Upon his return from Doha, he wrote an op-ed in which he called for a greater attempt at understanding on both sides and a fact-finding commission to resolve conflicting factual claims — something that is very much needed if we are going to make any progress in this conflict. In fact, several publications (including The New York Times) have recently begun looking into the complexity of the situation. They have noted that Qatar’s relationship with terrorist organizations is often exaggerated and that in many cases they have a better track record than other countries in the region (particularly Saudi Arabia). The media, no doubt, will pay increasing attention to the facts of the case as events unfold. But already, with some brief investigation, we see that the conventional wisdom on Qatar is perhaps more simplistic than the reality.

Alan also noted that the Qataris were taking some good steps in order to improve relations with Israel and to help reunify the Gulf States to present a united front to Iran. After all, we certainly do not want to force Qatar into the arms of Iran — a likely possibility if the Gulf Cooperative Council continues its economic sanctions on Qatar. One good step that the Qataris took, that Alan didn’t mention, was their decision to invite and speak with Alan Dershowitz.

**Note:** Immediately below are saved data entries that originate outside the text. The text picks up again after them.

-- pv_equiv track=rewrite | github.com/ryandavis3/leetcode | frequency_most_frequent_element2.py | get_max_frequency
-- ===== SOURCE A (Python) =====
-- from typing import List
--
-- def get_max_frequency(nums: List[int], k: int) -> int:
--     nums = sorted(nums)
--     L = len(nums)
--     left = 0
--     curr_sum = nums[left]
--     max_freq = 1
--     for right in range(1, L):
--         curr_sum += nums[right]
--         window_size = (right - left + 1)
--         target_sum = window_size * nums[right]
--         while target_sum - curr_sum > k:
--             curr_sum -= nums[left]
--             target_sum -= nums[right]
--             left += 1
--             window_size = (right - left + 1)
--         if window_size > max_freq:
--             max_freq = window_size
--     return max_freq
-- ===== SOURCE B (Python) =====
-- from typing import List
--
-- def get_max_frequency(nums: List[int], k: int) -> int:
--     a = sorted(nums)
--     L = len(a)
--     prefix = [0]
--     s = 0
--     for x in a:
--         s += x
--         prefix.append(s)
--     max_freq = 0
--     for right in range(L):
--         lo, hi = 0, right
--         while lo < hi:
--             mid = (lo + hi) // 2
--             if (right - mid + 1) * a[right] - (prefix[right + 1] - prefix[mid]) > k:
--                 lo = mid + 1
--             else:
--                 hi = mid
--         if right - lo + 1 > max_freq:
--             max_freq = right - lo + 1
--     return max_freq
-- ===== Notes on version B (the rewrite author's own statement) =====
-- stated objective: alternative
-- what changed: Replaces A's single-pass sliding window (moving left pointer with a running window sum) by a prefix-sum array plus, for each right index, a binary search for the smallest valid window start.
import Mathlib
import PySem

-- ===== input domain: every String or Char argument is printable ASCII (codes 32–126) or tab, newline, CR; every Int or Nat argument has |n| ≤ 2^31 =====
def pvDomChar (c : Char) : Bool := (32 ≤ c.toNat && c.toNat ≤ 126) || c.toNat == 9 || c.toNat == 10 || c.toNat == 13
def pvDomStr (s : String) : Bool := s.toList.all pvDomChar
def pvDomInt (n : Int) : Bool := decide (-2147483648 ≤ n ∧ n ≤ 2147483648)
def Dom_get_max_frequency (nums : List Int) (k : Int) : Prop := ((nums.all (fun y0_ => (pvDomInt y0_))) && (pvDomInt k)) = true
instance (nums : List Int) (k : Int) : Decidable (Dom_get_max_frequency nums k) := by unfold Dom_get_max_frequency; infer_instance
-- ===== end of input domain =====

-- B replaces A's moving-left sliding window by a prefix-sum array and a per-right binary
-- search for the smallest valid window start (objective: alternative decomposition, same cost).

-- ===== PORT A =====
-- the 'while target_sum - curr_sum > k' loop; fuel only makes it total (inside Pre_ it exits before fuel runs out)
def pvA_while (a : List Int) (k : Int) (right : Int) : Int → Int → Int → Nat → Int × Int
  | left, curr_sum, _target_sum, 0 => (left, curr_sum)
  | left, curr_sum, target_sum, fuel+1 =>
    if target_sum - curr_sum > k then
      pvA_while a k right (left + 1) (curr_sum - PySem.List.pyGetD a left 0)
        (target_sum - PySem.List.pyGetD a right 0) fuel
    else (left, curr_sum)

-- one iteration of A's 'for right in range(1, L)' body; state = (left, curr_sum, max_freq)
def pvA_step (a : List Int) (k : Int) (st : Int × Int × Int) (right : Int) : Int × Int × Int :=
  let curr_sum := st.2.1 + PySem.List.pyGetD a right 0
  let target_sum := (right - st.1 + 1) * PySem.List.pyGetD a right 0
  let r := pvA_while a k right st.1 curr_sum target_sum (a.length + 1)
  let window := right - r.1 + 1
  (r.1, r.2, if window > st.2.2 then window else st.2.2)

def pvA_main (a : List Int) (k : Int) : Int :=
  ((PySem.List.pyRange 1 (a.length) 1).foldl (pvA_step a k)
    (0, PySem.List.pyGetD a 0 0, 1)).2.2

def get_max_frequency (nums : List Int) (k : Int) : Int :=
  pvA_main (PySem.List.sorted nums (fun x => x) false) k

-- ===== PORT B =====
-- Source B's prefix list: prefix = [0]; s = 0; for x in a: s += x; prefix.append(s)
def pvB_prefix (a : List Int) : List Int :=
  (a.foldl (fun (p : List Int × Int) x => (p.1 ++ [p.2 + x], p.2 + x)) ([0], 0)).1

-- Source B's hand-written lower-bound binary search over window starts (fuel only makes it total)
def pvB_bisect (a pre : List Int) (k : Int) (right : Int) : Int → Int → Nat → Int
  | lo, _hi, 0 => lo
  | lo, hi, fuel+1 =>
    if lo < hi then
      let mid := PySem.Int.floordiv (lo + hi) 2
      if (right - mid + 1) * PySem.List.pyGetD a right 0 -
          (PySem.List.pyGetD pre (right + 1) 0 - PySem.List.pyGetD pre mid 0) > k then
        pvB_bisect a pre k right (mid + 1) hi fuel
      else
        pvB_bisect a pre k right lo mid fuel
    else lo

def pvB_main (a : List Int) (k : Int) : Int :=
  let pre := pvB_prefix a
  (PySem.List.pyRange 0 (a.length) 1).foldl (fun max_freq right =>
    let lo := pvB_bisect a pre k right 0 right (a.length + 1)
    if right - lo + 1 > max_freq then right - lo + 1 else max_freq) 0

def get_max_frequency_alt (nums : List Int) (k : Int) : Int :=
  pvB_main (PySem.List.sorted nums (fun x => x) false) k
-- pv_equiv track=rewrite | github.com/ImryUzan/Ex3ComputationalBiology | bio3.py | create_zero_som
-- ===== SOURCE A (Python) =====
-- def create_zero_som(first_line_size = 5,mid_line_size = 9,vec_size = 15,min_possible_val = 0, max_possible_val = 300000):
--
--     zero_som = []
--
--
--     #create the upper lines
--     for line_size in range(first_line_size,mid_line_size):
--         new_line = []
--         for i in range(0,line_size):
--             new_line.append(0)
--
--         zero_som.append(new_line)
--
--     #create the mid line
--     new_line = []
--     for i in range(0, mid_line_size):
--         new_line.append(0)
--
--     zero_som.append(new_line)
--
--
--     #create the lower lines
--     for line_size_opo in range(first_line_size,mid_line_size):
--         line_size = mid_line_size + first_line_size - 1 - line_size_opo
--         new_line = []
--         for i in range(0,line_size):
--             new_line.append(0)
--
--         zero_som.append(new_line)
--
--
--     return zero_som
-- ===== SOURCE B (Python) =====
-- def create_zero_som(first_line_size=5, mid_line_size=9, vec_size=15, min_possible_val=0, max_possible_val=300000):
--     e = max(0, mid_line_size - first_line_size)
--     return [[0] * (mid_line_size - abs(e - r)) for r in range(2 * e + 1)]
-- ===== Notes on version B (the rewrite author's own statement) =====
-- stated objective: simpler
-- what changed: Replaces A's three explicit loops (ascending rows, middle row, descending rows, each building its row by appending zeros one by one) with a single comprehension over a closed-form row-size formula size(r) = mid_line_size - |e - r| with e = max(0, mid_line_size - first_line_size).
import Mathlib
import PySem

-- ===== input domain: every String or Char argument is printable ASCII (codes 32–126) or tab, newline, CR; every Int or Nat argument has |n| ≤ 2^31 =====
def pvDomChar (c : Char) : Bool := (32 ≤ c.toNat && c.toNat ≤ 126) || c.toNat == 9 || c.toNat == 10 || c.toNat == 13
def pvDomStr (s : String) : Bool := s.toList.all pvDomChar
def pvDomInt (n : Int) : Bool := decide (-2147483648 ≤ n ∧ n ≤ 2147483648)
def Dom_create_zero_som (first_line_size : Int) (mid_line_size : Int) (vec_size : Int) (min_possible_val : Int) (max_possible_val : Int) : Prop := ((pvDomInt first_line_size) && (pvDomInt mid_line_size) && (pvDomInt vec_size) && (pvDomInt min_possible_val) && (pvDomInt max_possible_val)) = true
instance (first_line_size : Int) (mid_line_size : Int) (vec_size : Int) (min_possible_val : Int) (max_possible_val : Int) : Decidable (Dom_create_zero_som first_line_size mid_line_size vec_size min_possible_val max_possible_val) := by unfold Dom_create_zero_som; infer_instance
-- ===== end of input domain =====

-- B builds the same grid by one comprehension over a closed-form row-size formula instead of A's three loops (objective: simpler).

-- ===== PORT A =====
def create_zero_som (first_line_size : Int) (mid_line_size : Int) (vec_size : Int) (min_possible_val : Int) (max_possible_val : Int) : List (List Int) :=
  let zero_som : List (List Int) := []
  -- create the upper lines
  let zero_som := (PySem.List.pyRange first_line_size mid_line_size 1).foldl
    (fun acc line_size =>
      let new_line := (PySem.List.pyRange 0 line_size 1).foldl (fun nl _ => nl ++ [(0 : Int)]) []
      acc ++ [new_line]) zero_som
  -- create the mid line
  let new_line := (PySem.List.pyRange 0 mid_line_size 1).foldl (fun nl _ => nl ++ [(0 : Int)]) []
  let zero_som := zero_som ++ [new_line]
  -- create the lower lines
  let zero_som := (PySem.List.pyRange first_line_size mid_line_size 1).foldl
    (fun acc line_size_opo =>
      let line_size := mid_line_size + first_line_size - 1 - line_size_opo
      let new_line := (PySem.List.pyRange 0 line_size 1).foldl (fun nl _ => nl ++ [(0 : Int)]) []
      acc ++ [new_line]) zero_som
  zero_som

-- ===== PORT B =====
-- [0]*k is List.replicate k.toNat 0 (Python's negative repeat gives [], toNat clamps the same way)
def create_zero_som_alt (first_line_size : Int) (mid_line_size : Int) (vec_size : Int) (min_possible_val : Int) (max_possible_val : Int) : List (List Int) :=
  let e := max 0 (mid_line_size - first_line_size)
  (PySem.List.pyRange 0 (2 * e + 1) 1).map (fun r => List.replicate (mid_line_size - |e - r|).toNat (0 : Int))

-- ===== PRECONDITION & SPEC =====
def Spec_create_zero_som (first_line_size : Int) (mid_line_size : Int) (vec_size : Int) (min_possible_val : Int) (max_possible_val : Int) (out : List (List Int)) : Prop := out = create_zero_som_alt first_line_size mid_line_size vec_size min_possible_val max_possible_val
instance (first_line_size : Int) (mid_line_size : Int) (vec_size : Int) (min_possible_val : Int) (max_possible_val : Int) (out : List (List Int)) : Decidable (Spec_create_zero_som first_line_size mid_line_size vec_size min_possible_val max_possible_val out) := by unfold Spec_create_zero_som; infer_instance

-- ===== CLAIM (what is proved, stated in full; the proofs are below) =====
def Claim_equal_create_zero_som : Prop := ∀ (first_line_size : Int) (mid_line_size : Int) (vec_size : Int) (min_possible_val : Int) (max_possible_val : Int), Dom_create_zero_som first_line_size mid_line_size vec_size min_possible_val max_possible_val → Spec_create_zero_som first_line_size mid_line_size vec_size min_possible_val max_possible_val (create_zero_som first_line_size mid_line_size vec_size min_possible_val max_possible_val)

-- ===== LEMMAS AND PROOFS =====

-- an append-singleton fold is init ++ map
theorem pv_foldl_map {α β : Type} (g : α → β) :
    ∀ (l : List α) (init : List β),
      l.foldl (fun acc y => acc ++ [g y]) init = init ++ l.map g := by
  intro l
  induction l with
  | nil => simp
  | cons a t ih =>
      intro init
      simp [List.foldl_cons, ih]

-- the inner zero-filling loop of A, after pv_foldl_map turns it into a constant map
theorem pv_map_const_zero (n : Int) :
    (PySem.List.pyRange 0 n 1).map (fun _ => (0 : Int)) = List.replicate n.toNat 0 := by
  simp [List.map_const', PySem.List.length_pyRange_one]

theorem create_zero_som_eq (f m v mn mx : Int) :
    create_zero_som f m v mn mx = create_zero_som_alt f m v mn mx := by
  unfold create_zero_som create_zero_som_alt
  simp only [pv_foldl_map, pv_map_const_zero, List.nil_append]
  by_cases h : m ≤ f
  · -- no upper/lower lines; e = 0, one middle row
    rw [PySem.List.pyRange_one_eq_nil h, max_eq_left (by omega : m - f ≤ 0)]
    have h1 : (2 : Int) * 0 + 1 = 0 + 1 := by ring
    rw [h1, PySem.List.pyRange_one_singleton]
    simp
  · -- f < m; split B's range [0, 2e+1) into [0,e), [e] and [e+1, 2e+1), with e = m - f
    push_neg at h
    rw [max_eq_right (by omega : (0 : Int) ≤ m - f)]
    rw [PySem.List.pyRange_one_append 0 (m - f) (2 * (m - f) + 1) (by omega) (by omega),
        PySem.List.pyRange_one_cons (by omega : m - f < 2 * (m - f) + 1)]
    simp only [List.map_append, List.map_cons]
    have hmid : m - |m - f - (m - f)| = m := by simp
    rw [hmid, List.append_assoc]
    congr 1
    · -- upper lines
      rw [PySem.List.pyRange_one f m, PySem.List.pyRange_one 0 (m - f)]
      simp only [List.map_map]
      have hlen : (m - f - 0).toNat = (m - f).toNat := by omega
      rw [hlen]
      apply List.map_congr_left
      intro k hk
      have hk' : (k : Int) < m - f := by
        have := List.mem_range.mp hk
        omega
      simp only [Function.comp]
      have habs : |m - f - (0 + (k : Int))| = m - f - (0 + (k : Int)) :=
        abs_of_nonneg (by omega)
      rw [habs]
      congr 1
      omega
    · -- middle row and lower lines
      simp only [List.singleton_append]
      congr 1
      rw [PySem.List.pyRange_one f m, PySem.List.pyRange_one (m - f + 1) (2 * (m - f) + 1)]
      simp only [List.map_map]
      have hlen : (2 * (m - f) + 1 - (m - f + 1)).toNat = (m - f).toNat := by omega
      rw [hlen]
      apply List.map_congr_left
      intro k hk
      have hk' : (k : Int) < m - f := by
        have := List.mem_range.mp hk
        omega
      simp only [Function.comp]
      have habs : |m - f - (m - f + 1 + (k : Int))| = -(m - f - (m - f + 1 + (k : Int))) :=
        abs_of_nonpos (by omega)
      rw [habs]
      congr 1
      omega

-- ===== VERDICT (by name: the statement is the Claim_ definition above) =====
theorem create_zero_som_spec : Claim_equal_create_zero_som := by
  intro f m v mn mx _
  unfold Spec_create_zero_som
  exact create_zero_som_eq f m v mn mx
-- pv_equiv track=rewrite | github.com/yanptang/OpenTravel | 02.LocalAgentCLI/opentravel/planner.py | _remaining_must_do
-- ===== SOURCE A (Python) =====
-- def _remaining_must_do(must_do: list[str], covered_texts: list[str]) -> list[str]:
--     # 已覆盖的 must-do 不再重复分配给后续天。
--     merged = " ".join(covered_texts).lower()
--     remaining: list[str] = []
--     for item in must_do:
--         item_text = item.lower().strip()
--         if item_text and item_text in merged:
--             continue
--         remaining.append(item)
--     return remaining
-- ===== SOURCE B (Python) =====
-- def _remaining_must_do(must_do: list[str], covered_texts: list[str]) -> list[str]:
--     # n-gram index: for each distinct needle length L, the set of all L-grams of the
--     # merged text is built once; each item then costs one set lookup instead of a scan.
--     merged = " ".join(covered_texts).lower()
--     grams: dict[int, set[str]] = {}
--
--     def is_covered(item: str) -> bool:
--         t = item.lower().strip()
--         if not t:
--             return False
--         g = grams.get(len(t))
--         if g is None:
--             g = {merged[i:i + len(t)] for i in range(len(merged) - len(t) + 1)}
--             grams[len(t)] = g
--         return t in g
--
--     return [item for item in must_do if not is_covered(item)]
-- ===== Notes on version B (the rewrite author's own statement) =====
-- stated objective: faster
-- what changed: B replaces A's per-item substring scan over the merged text by an n-gram index: for each distinct needle length L it builds the set of all L-grams of the merged text once, so every item costs one set lookup instead of a scan.
import Mathlib
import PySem

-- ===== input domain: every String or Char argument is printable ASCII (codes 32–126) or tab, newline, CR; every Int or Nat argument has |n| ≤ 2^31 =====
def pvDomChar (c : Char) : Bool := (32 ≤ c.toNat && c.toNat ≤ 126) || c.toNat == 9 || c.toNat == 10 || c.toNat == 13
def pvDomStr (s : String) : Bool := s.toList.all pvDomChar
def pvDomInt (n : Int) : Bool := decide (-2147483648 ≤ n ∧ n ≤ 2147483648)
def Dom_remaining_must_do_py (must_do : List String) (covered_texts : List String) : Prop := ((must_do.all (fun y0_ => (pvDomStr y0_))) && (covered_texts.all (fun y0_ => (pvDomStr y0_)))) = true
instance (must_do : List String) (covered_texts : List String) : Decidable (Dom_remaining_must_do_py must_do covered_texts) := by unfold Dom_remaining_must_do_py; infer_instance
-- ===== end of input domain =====

-- B replaces A's per-item substring scan by an n-gram index: for each distinct needle
-- length the set of all substrings of that length of the merged text is built once,
-- so each item costs one set lookup; proved equal to A on all inputs.

-- ===== PORT A =====
def remaining_must_do_py (must_do : List String) (covered_texts : List String) : List String :=
  let merged := PySem.Str.lower (PySem.Str.join " " covered_texts)
  must_do.foldl (fun remaining item =>
    let item_text := PySem.Str.strip (PySem.Str.lower item)
    if item_text ≠ "" ∧ PySem.Str.isIn item_text merged = true then remaining
    else remaining ++ [item]) []

-- ===== PORT B =====
-- the set comprehension {merged[i:i+L] for i in range(len(merged)-L+1)}
def pvGrams (merged : List Char) (L : Int) : PySem.Set (List Char) :=
  PySem.Set.ofList ((PySem.List.pyRange 0 ((merged.length : Int) - L + 1) 1).map
    (fun i => PySem.List.slice merged (some i) (some (i + L))))

-- one item of B's filtering comprehension: is_covered(item), threading the stateful
-- grams dict; state = (grams dict, output list so far)
def pvAltStep (merged : List Char) (st : PySem.Dict Int (PySem.Set (List Char)) × List String)
    (item : String) : PySem.Dict Int (PySem.Set (List Char)) × List String :=
  let t := PySem.Chars.strip (PySem.Chars.lower item.toList)
  if t = [] then (st.1, st.2 ++ [item])
  else
    let L : Int := t.length
    match PySem.Dict.get? st.1 L with
    | some g => if PySem.Set.contains g t then (st.1, st.2) else (st.1, st.2 ++ [item])
    | none =>
      let g := pvGrams merged L
      if PySem.Set.contains g t then (PySem.Dict.insert st.1 L g, st.2)
      else (PySem.Dict.insert st.1 L g, st.2 ++ [item])

def remaining_must_do_py_alt (must_do : List String) (covered_texts : List String) : List String :=
  let merged := PySem.Chars.lower (PySem.Chars.join (" ".toList) (covered_texts.map String.toList))
  (must_do.foldl (pvAltStep merged) (PySem.Dict.empty, [])).2

-- ===== PRECONDITION & SPEC =====
def Spec_remaining_must_do_py (must_do : List String) (covered_texts : List String) (out : List String) : Prop := out = remaining_must_do_py_alt must_do covered_texts
instance (must_do : List String) (covered_texts : List String) (out : List String) : Decidable (Spec_remaining_must_do_py must_do covered_texts out) := by unfold Spec_remaining_must_do_py; infer_instance

-- ===== CLAIM (what is proved, stated in full; the proofs are below) =====
def Claim_equal_remaining_must_do_py : Prop := ∀ (must_do : List String) (covered_texts : List String), Dom_remaining_must_do_py must_do covered_texts → Spec_remaining_must_do_py must_do covered_texts (remaining_must_do_py must_do covered_texts)

-- ===== LEMMAS AND PROOFS =====

-- membership in the length-|t| gram set of m is exactly substring occurrence ('t in m')
theorem pvGrams_mem (m t : List Char) (ht : t ≠ []) :
    (PySem.Set.contains (pvGrams m ((t.length : Int))) t = true) ↔
      PySem.Chars.isIn t m = true := by
  rw [PySem.Set.contains_iff]
  unfold pvGrams
  rw [PySem.Set.mem_ofList, ← PySem.Chars.exists_prefix_drop_iff_isIn, List.mem_map]
  constructor
  · rintro ⟨i, hi, hslice⟩
    rw [PySem.List.mem_pyRange_one] at hi
    obtain ⟨j, rfl⟩ := Int.eq_ofNat_of_zero_le hi.1
    rw [PySem.List.slice_natCast_add] at hslice
    exact ⟨j, hslice ▸ List.take_prefix _ _⟩
  · rintro ⟨j, hpref⟩
    have hlen : t.length ≤ (m.drop j).length := hpref.length_le
    have htpos : 0 < t.length := List.length_pos_iff.mpr ht
    rw [List.length_drop] at hlen
    refine ⟨(j : Int), ?_, ?_⟩
    · rw [PySem.List.mem_pyRange_one]
      constructor
      · exact Int.natCast_nonneg j
      · omega
    · rw [PySem.List.slice_natCast_add]
      exact (List.prefix_iff_eq_take.mp hpref).symm

-- the loop invariant: every value stored in the grams dict is the gram set of its key,
-- and then B's fold computes exactly A's fold
theorem pvAlt_loop (m : String) (items : List String) :
    ∀ (d : PySem.Dict Int (PySem.Set (List Char))) (rem : List String),
    (∀ L g, PySem.Dict.get? d L = some g → g = pvGrams m.toList L) →
    (items.foldl (pvAltStep m.toList) (d, rem)).2 =
      items.foldl (fun remaining item =>
        let item_text := PySem.Str.strip (PySem.Str.lower item)
        if item_text ≠ "" ∧ PySem.Str.isIn item_text m = true then remaining
        else remaining ++ [item]) rem := by
  induction items with
  | nil => intro d rem _; rfl
  | cons item rest ih =>
    intro d rem hinv
    simp only [List.foldl_cons]
    obtain ⟨t, hts⟩ : ∃ t, PySem.Chars.strip (PySem.Chars.lower item.toList) = t := ⟨_, rfl⟩
    have htL : (PySem.Str.strip (PySem.Str.lower item)).toList = t := by rw [← hts]; simp
    by_cases h0 : t = []
    · have hstr : PySem.Str.strip (PySem.Str.lower item) = "" :=
        String.toList_eq_nil_iff.mp (htL.trans h0)
      have hstep : pvAltStep m.toList (d, rem) item = (d, rem ++ [item]) := by
        simp [pvAltStep, hts, h0]
      rw [hstep, ih d (rem ++ [item]) hinv]
      simp [hstr]
    · have hstr : PySem.Str.strip (PySem.Str.lower item) ≠ "" := by
        intro h; apply h0; rw [← htL, h]; rfl
      have hIn : PySem.Str.isIn (PySem.Str.strip (PySem.Str.lower item)) m
          = PySem.Chars.isIn t m.toList := by rw [← htL]; simp
      have hcond : (PySem.Str.strip (PySem.Str.lower item) ≠ "" ∧
          PySem.Str.isIn (PySem.Str.strip (PySem.Str.lower item)) m = true)
          ↔ PySem.Chars.isIn t m.toList = true := by
        rw [hIn]; simp [hstr]
      cases hget : PySem.Dict.get? d ((t.length : Int)) with
      | some g =>
        have hg : g = pvGrams m.toList ((t.length : Int)) := hinv _ _ hget
        have hcg : (PySem.Set.contains g t = true) ↔ PySem.Chars.isIn t m.toList = true := by
          rw [hg]; exact pvGrams_mem m.toList t h0
        by_cases hc : PySem.Set.contains g t = true
        · have hc' : t ∈ g := by rw [← PySem.Set.contains_iff]; exact hc
          have hstep : pvAltStep m.toList (d, rem) item = (d, rem) := by
            simp [pvAltStep, hts, h0, hget, hc']
          rw [hstep, ih d rem hinv, if_pos (hcond.mpr (hcg.mp hc))]
        · have hc' : t ∉ g := by rw [← PySem.Set.contains_iff]; exact hc
          have hstep : pvAltStep m.toList (d, rem) item = (d, rem ++ [item]) := by
            simp [pvAltStep, hts, h0, hget, hc']
          rw [hstep, ih d (rem ++ [item]) hinv,
            if_neg (fun h => hc (hcg.mpr (hcond.mp h)))]
      | none =>
        have hinv' : ∀ L g, PySem.Dict.get?
            (PySem.Dict.insert d ((t.length : Int)) (pvGrams m.toList ((t.length : Int)))) L = some g →
            g = pvGrams m.toList L := by
          intro L g hLg
          rw [PySem.Dict.get?_insert] at hLg
          split at hLg
          · rename_i hL; cases hLg; rw [hL]
          · exact hinv _ _ hLg
        have hcg : (PySem.Set.contains (pvGrams m.toList ((t.length : Int))) t = true)
            ↔ PySem.Chars.isIn t m.toList = true := pvGrams_mem m.toList t h0
        by_cases hc : PySem.Set.contains (pvGrams m.toList ((t.length : Int))) t = true
        · have hc' : t ∈ pvGrams m.toList ((t.length : Int)) := by rw [← PySem.Set.contains_iff]; exact hc
          have hstep : pvAltStep m.toList (d, rem) item
              = (PySem.Dict.insert d ((t.length : Int)) (pvGrams m.toList ((t.length : Int))), rem) := by
            simp [pvAltStep, hts, h0, hget, hc']
          rw [hstep, ih _ rem hinv', if_pos (hcond.mpr (hcg.mp hc))]
        · have hc' : t ∉ pvGrams m.toList ((t.length : Int)) := by rw [← PySem.Set.contains_iff]; exact hc
          have hstep : pvAltStep m.toList (d, rem) item
              = (PySem.Dict.insert d ((t.length : Int)) (pvGrams m.toList ((t.length : Int))), rem ++ [item]) := by
            simp [pvAltStep, hts, h0, hget, hc']
          rw [hstep, ih _ (rem ++ [item]) hinv',
            if_neg (fun h => hc (hcg.mpr (hcond.mp h)))]

-- ===== VERDICT (by name: the statement is the Claim_ definition above) =====
theorem remaining_must_do_py_spec : Claim_equal_remaining_must_do_py := by
  intro must_do covered_texts _
  unfold Spec_remaining_must_do_py remaining_must_do_py remaining_must_do_py_alt
  have hm : PySem.Chars.lower (PySem.Chars.join (" ".toList) (covered_texts.map String.toList))
      = (PySem.Str.lower (PySem.Str.join " " covered_texts)).toList := by simp
  rw [hm]
  rw [pvAlt_loop (PySem.Str.lower (PySem.Str.join " " covered_texts)) must_do PySem.Dict.empty []
    (by intro L g h; simp [PySem.Dict.get?_empty] at h)]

Qatar’s willingness to engage with people they disagree with will serve them well.

If you want to know what’s really going on with Qatar, or frankly with any serious matter, ignore the speculation of brash bystanders who have been left out of these engagements. In some instances they have been ignored precisely due to their inability to dialogue with anyone in strict confidence. Concerned citizens must step away from the worn-out soapboxes of uninformed commentators who (desperate to cling to any form of prominence) will repeat the same talking points, over and over again, in absolute denial of which way the wind is actually blowing.

No amount of noise from those seeking fame and unwarranted relevance can ever achieve what a group of earnest and open-minded people can. The stakes are high. In Alan Dershowitz and Nick Muzin, America and Israel have our greatest advocates at the helm. The winds may have actually begun to blow Westward.